Your "folk Keynesianism" reminds me of the rule, or at least the myth, that everything in economics is common sense except the law of comparative advantage.
This is the "law" which gives us the grammatical curiosities "more better" and "worse bad" -- both of them necessarily and correctly. (I just Googled it up in the hope of providing a handy-dandy reference -- and found instantly, and to my disgust, that the first answer returned by Google was the incorrect one at Investopia: they have enrolled themselves among the many fools who think it means simple advantage. Learning the difference is left as an exercise to the reader. 😎😅)
The whole law is probably stated more elegantly by its originator -- who may be Paul Krugman, or the equally excellent (the late) Milton Friedman. More likely, though, it has been both of them and many others.
But I worry, as Keynes did, that what passes for common sense is actually just the work of "some defunct economist."

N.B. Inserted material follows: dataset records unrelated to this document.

-- pv_equiv track=rewrite | github.com/VishnuDhaya/orange_money | orange_money.py | find_accno
-- ===== SOURCE A (Python) =====
-- def find_accno(rf):
--     boa_accno = [
--         '0325186587'
--     ]
--     tdr_accno = [
--         '0322285302'
--     ]
--     prt_accno = [
--         '0322284219'
--     ]
--     agent_accno = [
--         '0323847965',
--         '0321550231',
--         '0322285302',
--         '0324266121',
--         '0322646571',
--         '0324812678',
--         '0327131771',
--         '0328044684',
--         '0322646537',
--         '0327134631',
--         '0327134320',
--         '0324266121',
--     ]
--     for x in boa_accno:
--         if x == rf:
--             return "boa"
--
--     for x in tdr_accno:
--         if x == rf:
--             return "tdr"
--
--     for x in prt_accno:
--         if x == rf:
--             return "prt"
--
--     for x in agent_accno:
--         if x == rf:
--             return "agent"
-- ===== SOURCE B (Python) =====
-- def find_accno(rf):
--     # Fixed table of (account, category), unique keys sorted ascending;
--     # the duplicate '0322285302' resolves to 'tdr' (A's priority order).
--     table = [
--         ('0321550231', 'agent'),
--         ('0322284219', 'prt'),
--         ('0322285302', 'tdr'),
--         ('0322646537', 'agent'),
--         ('0322646571', 'agent'),
--         ('0323847965', 'agent'),
--         ('0324266121', 'agent'),
--         ('0324812678', 'agent'),
--         ('0325186587', 'boa'),
--         ('0327131771', 'agent'),
--         ('0327134320', 'agent'),
--         ('0327134631', 'agent'),
--         ('0328044684', 'agent'),
--     ]
--     lo, hi = 0, len(table)
--     while lo < hi:
--         mid = (lo + hi) // 2
--         if table[mid][0] < rf:
--             lo = mid + 1
--         else:
--             hi = mid
--     if lo < len(table) and table[lo][0] == rf:
--         return table[lo][1]
-- ===== Notes on version B (the rewrite author's own statement) =====
-- stated objective: alternative
-- what changed: Replaces A's four sequential membership-scan loops with one sorted (account, category) table (priority resolved at table-construction: the duplicate '0322285302' maps to 'tdr') and an iterative binary search followed by a single equality check.
import Mathlib
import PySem

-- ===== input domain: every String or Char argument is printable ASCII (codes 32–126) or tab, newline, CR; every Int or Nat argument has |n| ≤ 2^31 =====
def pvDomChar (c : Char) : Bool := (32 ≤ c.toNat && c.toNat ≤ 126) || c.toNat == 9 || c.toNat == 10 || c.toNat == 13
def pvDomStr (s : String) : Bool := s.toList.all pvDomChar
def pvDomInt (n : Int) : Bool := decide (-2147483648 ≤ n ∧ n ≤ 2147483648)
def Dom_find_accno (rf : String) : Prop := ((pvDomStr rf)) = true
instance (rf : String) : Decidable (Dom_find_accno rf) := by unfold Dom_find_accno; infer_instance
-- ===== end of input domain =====

-- B replaces A's four sequential scan loops by binary search in one sorted
-- (account, category) table with priorities resolved at construction (alternative
-- algorithm, same cost at this size); return values are proved equal everywhere.

-- ===== PORT A =====
-- 'for x in l: if x == rf: return v' as structural recursion over l
def pvScanRet (xs : List String) (rf : String) (v : String) : Option String :=
  match xs with
  | [] => none
  | x :: rest => if x == rf then some v else pvScanRet rest rf v

def find_accno (rf : String) : Option String :=
  let boa_accno := ["0325186587"]
  let tdr_accno := ["0322285302"]
  let prt_accno := ["0322284219"]
  let agent_accno := ["0323847965", "0321550231", "0322285302", "0324266121",
    "0322646571", "0324812678", "0327131771", "0328044684",
    "0322646537", "0327134631", "0327134320", "0324266121"]
  match pvScanRet boa_accno rf "boa" with
  | some r => some r
  | none =>
  match pvScanRet tdr_accno rf "tdr" with
  | some r => some r
  | none =>
  match pvScanRet prt_accno rf "prt" with
  | some r => some r
  | none =>
  match pvScanRet agent_accno rf "agent" with
  | some r => some r
  | none => none

-- ===== PORT B =====
-- Source B's 'while lo < hi' binary-search loop; fuel bounds the iteration count
-- (6 ≥ ⌈log2 13⌉+1 iterations always suffice for hi ≤ 13, so the port is exact).
def pvBisect (t : List (String × String)) (rf : String) : Nat → Nat → Nat → Nat
  | 0, lo, _ => lo
  | fuel+1, lo, hi =>
    if lo < hi then
      let mid := (lo + hi) / 2
      if PySem.Chars.strLt (t.getD mid ("", "")).1.toList rf.toList then pvBisect t rf fuel (mid + 1) hi
      else pvBisect t rf fuel lo mid
    else lo

def pvTable : List (String × String) :=
  [("0321550231", "agent"), ("0322284219", "prt"), ("0322285302", "tdr"),
   ("0322646537", "agent"), ("0322646571", "agent"), ("0323847965", "agent"),
   ("0324266121", "agent"), ("0324812678", "agent"), ("0325186587", "boa"),
   ("0327131771", "agent"), ("0327134320", "agent"), ("0327134631", "agent"),
   ("0328044684", "agent")]

def find_accno_alt (rf : String) : Option String :=
  let lo := pvBisect pvTable rf 6 0 pvTable.length
  if lo < pvTable.length then
    if (pvTable.getD lo ("", "")).1 == rf then some (pvTable.getD lo ("", "")).2
    else none
  else none

-- ===== PRECONDITION & SPEC =====
def Spec_find_accno (rf : String) (out : Option String) : Prop := out = find_accno_alt rf
instance (rf : String) (out : Option String) : Decidable (Spec_find_accno rf out) := by unfold Spec_find_accno; infer_instance

-- ===== CLAIM (what is proved, stated in full; the proofs are below) =====
def Claim_equal_find_accno : Prop := ∀ (rf : String), Dom_find_accno rf → Spec_find_accno rf (find_accno rf)

-- ===== LEMMAS AND PROOFS =====

-- ===== VERDICT (by name: the statement is the Claim_ definition above) =====
set_option maxHeartbeats 1600000 in
theorem find_accno_spec : Claim_equal_find_accno := by
  intro rf _
  unfold Spec_find_accno
  by_cases h1 : ("0321550231" == rf) = true
  · obtain rfl := eq_of_beq h1; decide
  by_cases h2 : ("0322284219" == rf) = true
  · obtain rfl := eq_of_beq h2; decide
  by_cases h3 : ("0322285302" == rf) = true
  · obtain rfl := eq_of_beq h3; decide
  by_cases h4 : ("0322646537" == rf) = true
  · obtain rfl := eq_of_beq h4; decide
  by_cases h5 : ("0322646571" == rf) = true
  · obtain rfl := eq_of_beq h5; decide
  by_cases h6 : ("0323847965" == rf) = true
  · obtain rfl := eq_of_beq h6; decide
  by_cases h7 : ("0324266121" == rf) = true
  · obtain rfl := eq_of_beq h7; decide
  by_cases h8 : ("0324812678" == rf) = true
  · obtain rfl := eq_of_beq h8; decide
  by_cases h9 : ("0325186587" == rf) = true
  · obtain rfl := eq_of_beq h9; decide
  by_cases h10 : ("0327131771" == rf) = true
  · obtain rfl := eq_of_beq h10; decide
  by_cases h11 : ("0327134320" == rf) = true
  · obtain rfl := eq_of_beq h11; decide
  by_cases h12 : ("0327134631" == rf) = true
  · obtain rfl := eq_of_beq h12; decide
  by_cases h13 : ("0328044684" == rf) = true
  · obtain rfl := eq_of_beq h13; decide
  have hA : find_accno rf = none := by
    unfold find_accno
    simp only [pvScanRet]
    rw [if_neg h9, if_neg h3, if_neg h2, if_neg h6, if_neg h1, if_neg h3, if_neg h7,
        if_neg h5, if_neg h8, if_neg h10, if_neg h13, if_neg h4, if_neg h12,
        if_neg h11, if_neg h7]
  have hB : find_accno_alt rf = none := by
    unfold find_accno_alt pvTable
    simp only [pvBisect, List.length, Nat.reduceAdd, Nat.reduceDiv, Nat.reduceLT, reduceIte, List.getD,
               List.getElem?_cons_zero, List.getElem?_cons_succ, Option.getD_some]
    split_ifs <;> first | rfl | omega | simp_all
  rw [hA, hB]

My worry about economics is different: economics, and indeed the world in general, assumes that the Central Limit Theorem is a law of human behviour, i.e. that pretty much everything in the real world is normally distributed.
None of it, none, is. It's all fractal.
There are no central tendencies, and fat tails are simply the first tiny step away from lunatic superstition and toward considering actual empirical observation.